[Start of Attachment]

-- pv_equiv track=rewrite | github.com/gbaskets/AVPL | vendor_app/utils.py | generate_code
-- ===== SOURCE A (Python) =====
-- def generate_code(id,arry=[]):
--
--     code=""
--     for a in arry:
--         name=""
--         v = True
--         for i in range(len(a)):
--             if (a[i] == ' '):
--                 v = True
--             elif (a[i] != ' ' and v == True):
--                 name += (a[i])
--                 v = False
--         code+=name
--
--     return code + str(id)
-- ===== SOURCE B (Python) =====
-- def generate_code(id, arry=[]):
--     # Simpler: tokenize each string on ' ' and take each non-empty token's first char.
--     return ''.join(w[0] for a in arry for w in a.split(' ') if w) + str(id)
-- ===== Notes on version B (the rewrite author's own statement) =====
-- stated objective: simpler
-- what changed: Replaces the per-character boolean word-start state machine with word tokenization: split each string on ' ', drop empty tokens, and join the tokens' first characters.
import Mathlib
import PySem

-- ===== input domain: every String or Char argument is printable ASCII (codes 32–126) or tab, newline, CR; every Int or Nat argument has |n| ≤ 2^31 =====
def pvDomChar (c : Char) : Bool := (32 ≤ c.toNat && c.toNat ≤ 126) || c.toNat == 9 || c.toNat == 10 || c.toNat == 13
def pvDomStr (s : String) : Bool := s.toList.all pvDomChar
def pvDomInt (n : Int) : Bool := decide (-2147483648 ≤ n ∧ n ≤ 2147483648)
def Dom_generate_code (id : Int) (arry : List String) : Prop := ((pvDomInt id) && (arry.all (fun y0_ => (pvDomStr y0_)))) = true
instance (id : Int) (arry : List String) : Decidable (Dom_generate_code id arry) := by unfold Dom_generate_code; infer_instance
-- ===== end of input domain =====

-- B replaces A's per-character word-start flag with split-on-space tokenization (objective: simpler).

-- ===== PORT A =====
-- inner loop body of A: the (name, v) state machine over a[i]
def gcStepA (st : List Char × Bool) (c : Char) : List Char × Bool :=
  if c == ' ' then (st.1, true)
  else if c != ' ' && st.2 then (st.1 ++ [c], false)
  else st

def generate_code (id : Int) (arry : List String) : String :=
  let code : List Char := arry.foldl (fun code a =>
    let nv : List Char × Bool :=
      (PySem.List.pyRange 0 (PySem.Str.len a) 1).foldl
        (fun st i => gcStepA st (PySem.List.pyGetD a.toList i ' ')) ([], true)
    code ++ nv.1) []
  String.ofList (code ++ PySem.Int.toChars id)

-- ===== PORT B =====
def generate_code_alt (id : Int) (arry : List String) : String :=
  String.ofList
    ((arry.flatMap (fun a => (PySem.Chars.splitOn a.toList [' ']).filterMap List.head?))
      ++ PySem.Int.toChars id)

-- ===== PRECONDITION & SPEC =====
def Spec_generate_code (id : Int) (arry : List String) (out : String) : Prop := out = generate_code_alt id arry
instance (id : Int) (arry : List String) (out : String) : Decidable (Spec_generate_code id arry out) := by unfold Spec_generate_code; infer_instance

-- ===== CLAIM (what is proved, stated in full; the proofs are below) =====
def Claim_equal_generate_code : Prop := ∀ (id : Int) (arry : List String), Dom_generate_code id arry → Spec_generate_code id arry (generate_code id arry)

-- ===== LEMMAS AND PROOFS =====

-- first characters of the space-separated words of cs; v = "at a word start"
def gcFirsts (cs : List Char) (v : Bool) : List Char :=
  match cs with
  | [] => []
  | c :: cs => if c = ' ' then gcFirsts cs true
               else (if v then [c] else []) ++ gcFirsts cs false

theorem gcStepA_foldl (cs : List Char) (acc : List Char) (v : Bool) :
    (cs.foldl gcStepA (acc, v)).1 = acc ++ gcFirsts cs v := by
  induction cs generalizing acc v with
  | nil => simp [gcFirsts]
  | cons c cs ih =>
    by_cases hc : c = ' '
    · simp [gcStepA, gcFirsts, hc, ih]
    · cases v with
      | true => simp [gcStepA, gcFirsts, hc, ih]
      | false => simp [gcStepA, gcFirsts, hc, ih]

theorem gc_go_firsts (fuel : Nat) (cs cur : List Char) (acc : List (List Char))
    (h : cs.length < fuel) :
    (PySem.Chars.splitOn.go [' '] fuel cs cur acc).filterMap List.head? =
      acc.reverse.filterMap List.head? ++
        (match cur.reverse with
         | [] => gcFirsts cs true
         | c :: _ => c :: gcFirsts cs false) := by
  induction fuel generalizing cs cur acc with
  | zero => omega
  | succ fuel ih =>
    cases cs with
    | nil =>
      rw [PySem.Chars.splitOn.go]
      all_goals first
        | omega
        | (cases hcur : cur.reverse with
           | nil => simp [gcFirsts]
           | cons c t => simp [gcFirsts])
    | cons c rest =>
      rw [PySem.Chars.splitOn.go]
      by_cases hc : c = ' '
      · have hpre : List.isPrefixOf [' '] (c :: rest) = true := by
          simp [List.isPrefixOf, hc]
        rw [if_pos hpre]
        have hrest : List.drop ([' '] : List Char).length (c :: rest) = rest := by simp
        rw [hrest, ih rest [] (cur.reverse :: acc) (by simp at h ⊢; omega)]
        cases hcur : cur.reverse with
        | nil => simp [gcFirsts, hc]
        | cons c0 t => simp [gcFirsts, hc]
      · have hpre : List.isPrefixOf [' '] (c :: rest) = false := by
          simp [List.isPrefixOf]; exact fun hh => hc hh.symm
        rw [if_neg (by simp [hpre]), ih rest (c :: cur) acc (by simp at h ⊢; omega)]
        cases hcur : cur.reverse with
        | nil =>
          have hce : cur = [] := by simpa using congrArg List.reverse hcur
          simp [hce, gcFirsts, hc]
        | cons c0 t =>
          simp [List.reverse_cons, hcur, gcFirsts, hc]

theorem gc_splitOn_firsts (cs : List Char) :
    (PySem.Chars.splitOn cs [' ']).filterMap List.head? = gcFirsts cs true := by
  have := gc_go_firsts (cs.length + 1) cs [] [] (by omega)
  simpa [PySem.Chars.splitOn] using this

theorem gc_inner (a : String) :
    ((PySem.List.pyRange 0 (PySem.Str.len a) 1).foldl
        (fun st i => gcStepA st (PySem.List.pyGetD a.toList i ' ')) ([], true)).1 =
      (PySem.Chars.splitOn a.toList [' ']).filterMap List.head? := by
  rw [gc_splitOn_firsts]
  have hl : PySem.Str.len a = (a.toList.length : Int) := by simp
  rw [hl, PySem.List.foldl_pyRange_zero_pyGetD' a.toList ' ' gcStepA (([], true) : List Char × Bool)]
  exact gcStepA_foldl a.toList [] true

theorem gc_outer (arry : List String) (init : List Char) :
    arry.foldl (fun code a =>
        code ++ ((PySem.List.pyRange 0 (PySem.Str.len a) 1).foldl
          (fun st i => gcStepA st (PySem.List.pyGetD a.toList i ' ')) ([], true)).1) init =
      init ++ arry.flatMap (fun a => (PySem.Chars.splitOn a.toList [' ']).filterMap List.head?) := by
  induction arry generalizing init with
  | nil => simp
  | cons a rest ih =>
    simp only [List.foldl_cons, List.flatMap_cons, ih, gc_inner a, List.append_assoc]

-- ===== VERDICT (by name: the statement is the Claim_ definition above) =====
theorem generate_code_spec : Claim_equal_generate_code := by
  intro id arry _
  show generate_code id arry = generate_code_alt id arry
  simp only [generate_code, generate_code_alt]
  rw [gc_outer arry []]
  simp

[End of Attachment]

Everything from the first line of the entries above through the line with "import PySem" is to be reproduced exactly, and nothing else.

-- pv_equiv track=rewrite | github.com/gbaskets/AVPL | vendor_app/utils.py | generate_code
-- ===== SOURCE A (Python) =====
-- def generate_code(id,arry=[]):
--
--     code=""
--     for a in arry:
--         name=""
--         v = True
--         for i in range(len(a)):
--             if (a[i] == ' '):
--                 v = True
--             elif (a[i] != ' ' and v == True):
--                 name += (a[i])
--                 v = False
--         code+=name
--
--     return code + str(id)
-- ===== SOURCE B (Python) =====
-- def generate_code(id, arry=[]):
--     # Simpler: tokenize each string on ' ' and take each non-empty token's first char.
--     return ''.join(w[0] for a in arry for w in a.split(' ') if w) + str(id)
-- ===== Notes on version B (the rewrite author's own statement) =====
-- stated objective: simpler
-- what changed: Replaces the per-character boolean word-start state machine with word tokenization: split each string on ' ', drop empty tokens, and join the tokens' first characters.
import Mathlib
import PySem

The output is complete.